The disease has a high morbidity and low mortality
Genital disease: Affected cow develop fever, depression and stand apart, with tail held away from vulva, urination is frequent and painful. The vulval labia are swollen with small pustules and vulval discharge. Adjacent pustules coalesce to form fibrinous pseudomembranes. In bulls, there is balanoposthitis. The affected bul is reluctant to serve. Semen may be contaminated with the virus and may transmit the virus to cow during service causing vulvo-vaginitis.
Respiratory disease: Morbidity may be 100% and mortality less than 10%. Initial signs include fever, profuse nasal discharge which is serous initially and mucopurulent later on. The breath may be fetid, dyspnoea, mouth breathing, salivation and a deep bronchial cough ar common.Unilateral or bilateral conjunctivitis, often with profused lacrimation is common with IBR. Gastroenteritis may occur. Abortion may occur at 4-7 months of gestation. The virus has also been reported to cause mastitis.Lifelong latent infection with periodic virus shedding occurs in Bovine Herpes virus-I infection. The sciatic and trigerminal ganglia are the sites of latency following genital and respiratory disease, respectively. The administration of corticosteroids results in reactivation of the virus and has been used as a means for detecting and eliminating carrier bulls in artificial insemination centers.
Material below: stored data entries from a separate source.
-- pv_equiv track=rewrite | github.com/pypi-data/pypi-mirror-295 | packages/smak/smak-3.0.10.tar.gz/smak-3.0.10/src/smak/LAMSImageGet.py | arrayedit
-- ===== SOURCE A (Python) =====
-- def arrayedit(a):
--     a=a[1:-1]
--     final = []
--     c=1
--     for i in range(len(a)):
--         if i<len(a)-1:
--             if a[i+1]==a[i]+1:
--                 c+=1
--                 if c>1: final.append(a[i])
--                 continue
--             if c==0:
--                 final.append(a[i])
--             else:
--                 c==0
--                 continue
--     while len(final)>1000:
--         final=final[::2]
--     return final
-- ===== SOURCE B (Python) =====
-- def arrayedit(a):
--     b = a[1:-1]
--     n = len(b)
--     final = []
--     i = 0
--     while i < n:
--         # find the end of the maximal consecutive run starting at i
--         j = i
--         while j + 1 < n and b[j + 1] == b[j] + 1:
--             j += 1
--         final += b[i:j]          # keep all but the last element of the run
--         i = j + 1
--     # downsample in one strided slice: smallest k with ceil(len/2^k) <= 1000
--     m = (len(final) + 999) // 1000
--     k = max(m - 1, 0).bit_length()
--     return final[::1 << k]
-- ===== Notes on version B (the rewrite author's own statement) =====
-- stated objective: simpler
-- what changed: B replaces A's per-index counter loop by a two-pointer scan over maximal consecutive runs (appending each run minus its last element as one slice), and replaces A's repeated `final = final[::2]` halving loop by a single strided slice whose power-of-two stride is computed in closed form via bit_length.
import Mathlib
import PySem

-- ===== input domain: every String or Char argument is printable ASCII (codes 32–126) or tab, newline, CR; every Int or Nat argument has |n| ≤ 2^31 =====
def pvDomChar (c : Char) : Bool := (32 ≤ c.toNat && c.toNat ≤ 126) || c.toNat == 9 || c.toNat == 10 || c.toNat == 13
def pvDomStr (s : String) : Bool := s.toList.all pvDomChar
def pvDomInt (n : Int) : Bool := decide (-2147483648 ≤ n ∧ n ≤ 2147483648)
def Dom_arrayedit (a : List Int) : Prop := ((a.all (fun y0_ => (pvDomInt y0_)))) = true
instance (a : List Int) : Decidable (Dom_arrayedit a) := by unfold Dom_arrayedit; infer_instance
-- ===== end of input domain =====

-- B scans for maximal consecutive runs with a two-pointer loop (keeping each run minus
-- its last element) instead of A's index loop with a counter, and replaces A's repeated
-- `final = final[::2]` halving loop by one strided slice whose power-of-two stride is
-- computed in closed form from bit_length; objective: simpler.

-- ceilDiv n s = ceil(n / s); strideMap xs s = xs[::s] for a positive step s.
-- These helpers and the next three lemmas are cited by the ports' termination proofs.
def ceilDiv (n s : Nat) : Nat := (n + s - 1) / s

def strideMap (xs : List Int) (s : Nat) : List Int :=
  (List.range (ceilDiv xs.length s)).map (fun k => xs.getD (s * k) 0)

theorem ceilDiv_le_iff {n s q : Nat} (hs : 0 < s) : ceilDiv n s ≤ q ↔ n ≤ q * s := by
  unfold ceilDiv
  rw [Nat.div_le_iff_le_mul_add_pred hs, Nat.mul_comm]
  omega

theorem mul_lt_of_lt_ceilDiv {c b k : Nat} (hb : 0 < b) (hk : k < ceilDiv c b) :
    b * k < c := by
  by_contra hcon
  have : ceilDiv c b ≤ k := (ceilDiv_le_iff hb).mpr (by rw [Nat.mul_comm]; omega)
  omega

-- xs[::s] for a positive step s, characterised: exactly what Python's slicing computes.
theorem slice?_pos_step (xs : List Int) (s : Nat) (hs : 0 < s) :
    PySem.List.slice? xs none none (s : Int) = some (strideMap xs s) := by
  have hs' : ¬((s : Int) = 0) := by omega
  have hsneg : ¬((s : Int) < 0) := by omega
  unfold PySem.List.slice? PySem.List.sliceIndices
  rw [if_neg hs']
  simp only [if_neg hsneg, if_pos (show (0:Int) < (s:Int) by omega)]
  have hcnt : (if (0:Int) < (xs.length:Int) then (((xs.length:Int) - 0 + (s:Int) - 1) / (s:Int)).toNat else 0) = ceilDiv xs.length s := by
    by_cases h0 : (0:Int) < (xs.length : Int)
    · rw [if_pos h0]
      have h1 : ((xs.length : Int) - 0 + (s:Int) - 1) = ((xs.length + s - 1 : Nat) : Int) := by
        omega
      rw [h1, ← Int.natCast_div, Int.toNat_natCast]; rfl
    · rw [if_neg h0]
      have hz : xs.length = 0 := by omega
      simp [ceilDiv, hz]
      exact (Nat.div_eq_of_lt (by omega)).symm
  rw [hcnt]
  congr 1
  unfold strideMap
  have main : ∀ (l : List Nat), (∀ k ∈ l, k < ceilDiv xs.length s) →
      List.filterMap (fun x : Nat => xs[((0:Int) + (s:Int) * (x:Int)).toNat]?) l
        = l.map (fun k => xs.getD (s * k) 0) := by
    intro l
    induction l with
    | nil => intro _; rfl
    | cons h t ih =>
      intro hmem
      have hk : h < ceilDiv xs.length s := hmem h (List.mem_cons_self)
      have hlt : s * h < xs.length := mul_lt_of_lt_ceilDiv hs hk
      have hidx : (((0:Int) + (s:Int) * (h:Int))).toNat = s * h := by omega
      simp only [List.filterMap_cons, List.map_cons, hidx,
        List.getElem?_eq_getElem hlt]
      rw [ih (fun k hkt => hmem k (List.mem_cons_of_mem _ hkt)),
        List.getD_eq_getElem xs 0 hlt]
  exact main _ (by simp [List.mem_range])

theorem length_strideMap (xs : List Int) (s : Nat) :
    (strideMap xs s).length = ceilDiv xs.length s := by
  simp [strideMap]

-- ===== PORT A =====
-- the body of A's `for i in range(len(a))` loop; state = (final, c)
def arrayeditBody (a2 : List Int) (st : List Int × Int) (i : Int) : List Int × Int :=
  if i < PySem.List.len a2 - 1 then
    if PySem.List.pyGetD a2 (i + 1) 0 = PySem.List.pyGetD a2 i 0 + 1 then
      -- c += 1; if c > 1: final.append(a[i]); continue
      (if 1 < st.2 + 1 then st.1 ++ [PySem.List.pyGetD a2 i 0] else st.1, st.2 + 1)
    else if st.2 = 0 then (st.1 ++ [PySem.List.pyGetD a2 i 0], st.2)
    else st  -- `c==0` is a no-op comparison; continue
  else st

-- while len(final) > 1000: final = final[::2]
def arrayeditWhile (final : List Int) : List Int :=
  if 1000 < PySem.List.len final then
    arrayeditWhile ((PySem.List.slice? final none none 2).getD [])
  else final
termination_by final.length
decreasing_by
  rename_i h
  have h2 : PySem.List.slice? final none none ((2 : Nat) : Int) = some (strideMap final 2) :=
    slice?_pos_step final 2 (by omega)
  norm_num at h2
  rw [h2]
  simp only [Option.getD_some, length_strideMap]
  simp [PySem.List.len_eq] at h
  unfold ceilDiv
  omega

def arrayedit (a : List Int) : List Int :=
  let a2 := PySem.List.slice a (some 1) (some (-1))
  let st := (PySem.List.pyRange 0 (PySem.List.len a2) 1).foldl (arrayeditBody a2) ([], 1)
  arrayeditWhile st.1

-- ===== PORT B =====
-- inner `while j + 1 < n and b[j+1] == b[j] + 1: j += 1`
def runEnd (b : List Int) (n j : Int) : Int :=
  if j + 1 < n ∧ PySem.List.pyGetD b (j + 1) 0 = PySem.List.pyGetD b j 0 + 1 then
    runEnd b n (j + 1)
  else j
termination_by (n - j).toNat
decreasing_by rename_i h; omega

-- cited by runLoop's termination proof
theorem runEnd_ge (b : List Int) (n j : Int) : j ≤ runEnd b n j := by
  unfold runEnd
  split
  · exact le_trans (by omega) (runEnd_ge b n (j + 1))
  · exact le_refl j
termination_by (n - j).toNat
decreasing_by rename_i h; omega

-- outer `while i < n:` loop; each step appends the run minus its last element
def runLoop (b : List Int) (n i : Int) (final : List Int) : List Int :=
  if i < n then
    let j := runEnd b n i
    runLoop b n (j + 1) (final ++ PySem.List.slice b (some i) (some j))
  else final
termination_by (n - i).toNat
decreasing_by
  rename_i h
  have := runEnd_ge b n i
  omega

def arrayedit_alt (a : List Int) : List Int :=
  let b := PySem.List.slice a (some 1) (some (-1))
  let n := PySem.List.len b
  let final := runLoop b n 0 []
  -- m = (len(final) + 999) // 1000
  let m := PySem.Int.floordiv (PySem.List.len final + 999) 1000
  -- k = max(m - 1, 0).bit_length()
  let k : Nat := PySem.Int.bitLength (max (m - 1) 0)
  -- final[::1 << k]
  (PySem.List.slice? final none none ((2 : Int) ^ k)).getD []

-- ===== PRECONDITION & SPEC =====
def Spec_arrayedit (a : List Int) (out : List Int) : Prop := out = arrayedit_alt a
instance (a : List Int) (out : List Int) : Decidable (Spec_arrayedit a out) := by
  unfold Spec_arrayedit; infer_instance

-- ===== CLAIM =====
def Claim_equal_arrayedit : Prop := ∀ (a : List Int), Dom_arrayedit a → Spec_arrayedit a (arrayedit a)

-- ===== LEMMAS AND PROOFS =====

theorem strideMap_one (xs : List Int) : strideMap xs 1 = xs := by
  apply List.ext_getElem
  · simp [strideMap, ceilDiv]
  · intro i h1 h2
    simp only [strideMap, List.getElem_map, List.getElem_range, Nat.one_mul]
    rw [List.getD_eq_getElem?_getD, List.getElem?_eq_getElem h2]
    rfl

theorem le_ceilDiv_mul (n s : Nat) (hs : 0 < s) : n ≤ ceilDiv n s * s :=
  (ceilDiv_le_iff hs).mp le_rfl

theorem ceilDiv_ceilDiv (n a b : Nat) (ha : 0 < a) (hb : 0 < b) :
    ceilDiv (ceilDiv n a) b = ceilDiv n (a * b) := by
  apply Nat.le_antisymm
  · rw [ceilDiv_le_iff hb, ceilDiv_le_iff ha]
    calc n ≤ ceilDiv n (a * b) * (a * b) := le_ceilDiv_mul n (a * b) (by positivity)
    _ = ceilDiv n (a * b) * b * a := by ring
  · rw [ceilDiv_le_iff (by positivity)]
    calc n ≤ ceilDiv (ceilDiv n a) b * b * a := by
            have h1 := le_ceilDiv_mul n a ha
            have h2 := le_ceilDiv_mul (ceilDiv n a) b hb
            nlinarith
    _ = ceilDiv (ceilDiv n a) b * (a * b) := by ring

theorem getD_strideMap (xs : List Int) (s k : Nat) (hk : k < ceilDiv xs.length s) :
    (strideMap xs s).getD k 0 = xs.getD (s * k) 0 := by
  simp only [strideMap]
  rw [List.getD_eq_getElem?_getD, List.getElem?_map, List.getElem?_range hk]
  rfl

theorem strideMap_comp (xs : List Int) (a b : Nat) (ha : 0 < a) (hb : 0 < b) :
    strideMap (strideMap xs a) b = strideMap xs (a * b) := by
  have hlen : (strideMap (strideMap xs a) b).length = (strideMap xs (a * b)).length := by
    simp only [length_strideMap, ceilDiv_ceilDiv xs.length a b ha hb]
  apply List.ext_getElem hlen
  intro i h1 h2
  have hi : i < ceilDiv (strideMap xs a).length b := by
    simpa [length_strideMap] using h1
  have hi' : i < ceilDiv xs.length (a * b) := by
    simpa [length_strideMap] using h2
  have e1 : (strideMap (strideMap xs a) b)[i] = (strideMap (strideMap xs a) b).getD i 0 := by
    rw [List.getD_eq_getElem?_getD, List.getElem?_eq_getElem h1]; rfl
  have e2 : (strideMap xs (a * b))[i] = (strideMap xs (a * b)).getD i 0 := by
    rw [List.getD_eq_getElem?_getD, List.getElem?_eq_getElem h2]; rfl
  rw [e1, e2, getD_strideMap _ _ _ hi, getD_strideMap xs (a * b) i hi']
  have hbi : b * i < ceilDiv xs.length a :=
    mul_lt_of_lt_ceilDiv hb (by simpa [length_strideMap] using hi)
  rw [getD_strideMap xs a (b * i) hbi]
  ring_nf

-- ===== the while loop equals one power-of-two stride =====
theorem while_eq_pow (xs : List Int) (K : Nat)
    (hK : ceilDiv xs.length (2 ^ K) ≤ 1000)
    (hmin : ∀ j, j < K → 1000 < ceilDiv xs.length (2 ^ j)) :
    ∀ j, j ≤ K → arrayeditWhile (strideMap xs (2 ^ j)) = strideMap xs (2 ^ K) := by
  intro j hj
  induction hd : K - j generalizing j with
  | zero =>
    have hjK : j = K := by omega
    subst hjK
    rw [arrayeditWhile, if_neg]
    simp only [PySem.List.len_eq, length_strideMap, not_lt]
    exact_mod_cast hK
  | succ d ih =>
    have hjK : j < K := by omega
    rw [arrayeditWhile, if_pos]
    · have h2 : PySem.List.slice? (strideMap xs (2 ^ j)) none none ((2 : Nat) : Int)
          = some (strideMap (strideMap xs (2 ^ j)) 2) := slice?_pos_step _ 2 (by omega)
      norm_num at h2
      rw [h2, Option.getD_some, strideMap_comp xs (2 ^ j) 2 (by positivity) (by omega),
        show 2 ^ j * 2 = 2 ^ (j + 1) by ring]
      exact ih (j + 1) (by omega) (by omega)
    · simp only [PySem.List.len_eq, length_strideMap]
      exact_mod_cast hmin j hjK

-- ===== front part: both loops build the `keep` list =====
-- the canonical filtered list: b[k] for k with b[k+1] == b[k] + 1
def keepC (b : List Int) (k : Nat) : Bool := decide (b.getD (k + 1) 0 = b.getD k 0 + 1)

def keep (b : List Int) : List Int :=
  ((List.range (b.length - 1)).filter (keepC b)).map (fun k => b.getD k 0)

def keepFrom (b : List Int) (i : Nat) : List Int :=
  ((List.range (b.length - 1)).filter (fun k => decide (i ≤ k) && keepC b k)).map
    (fun k => b.getD k 0)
Diagnosis: The disease is difficult to diagnose on the basis of clinical observations alone. The methods used for laboratory confirmation include virus isolation, fluorescent antibody test, ELISA, virus neutralization test, histopathology and detection of viral nucleic acids by PCR. Virus isolation and characterization provides definite diagnosis. BHV-1 grows readily in cell cultures derived from natural host and is highly cytopathic, with syncytia and characteristic eosinophilic intra-nuclear inclusion bodies.
Prevention and control: A number of modified live virus vaccines both as single or combined forms are available in the United States of America and Europe. A killed vaccine for IBR, developed in India is commercially available.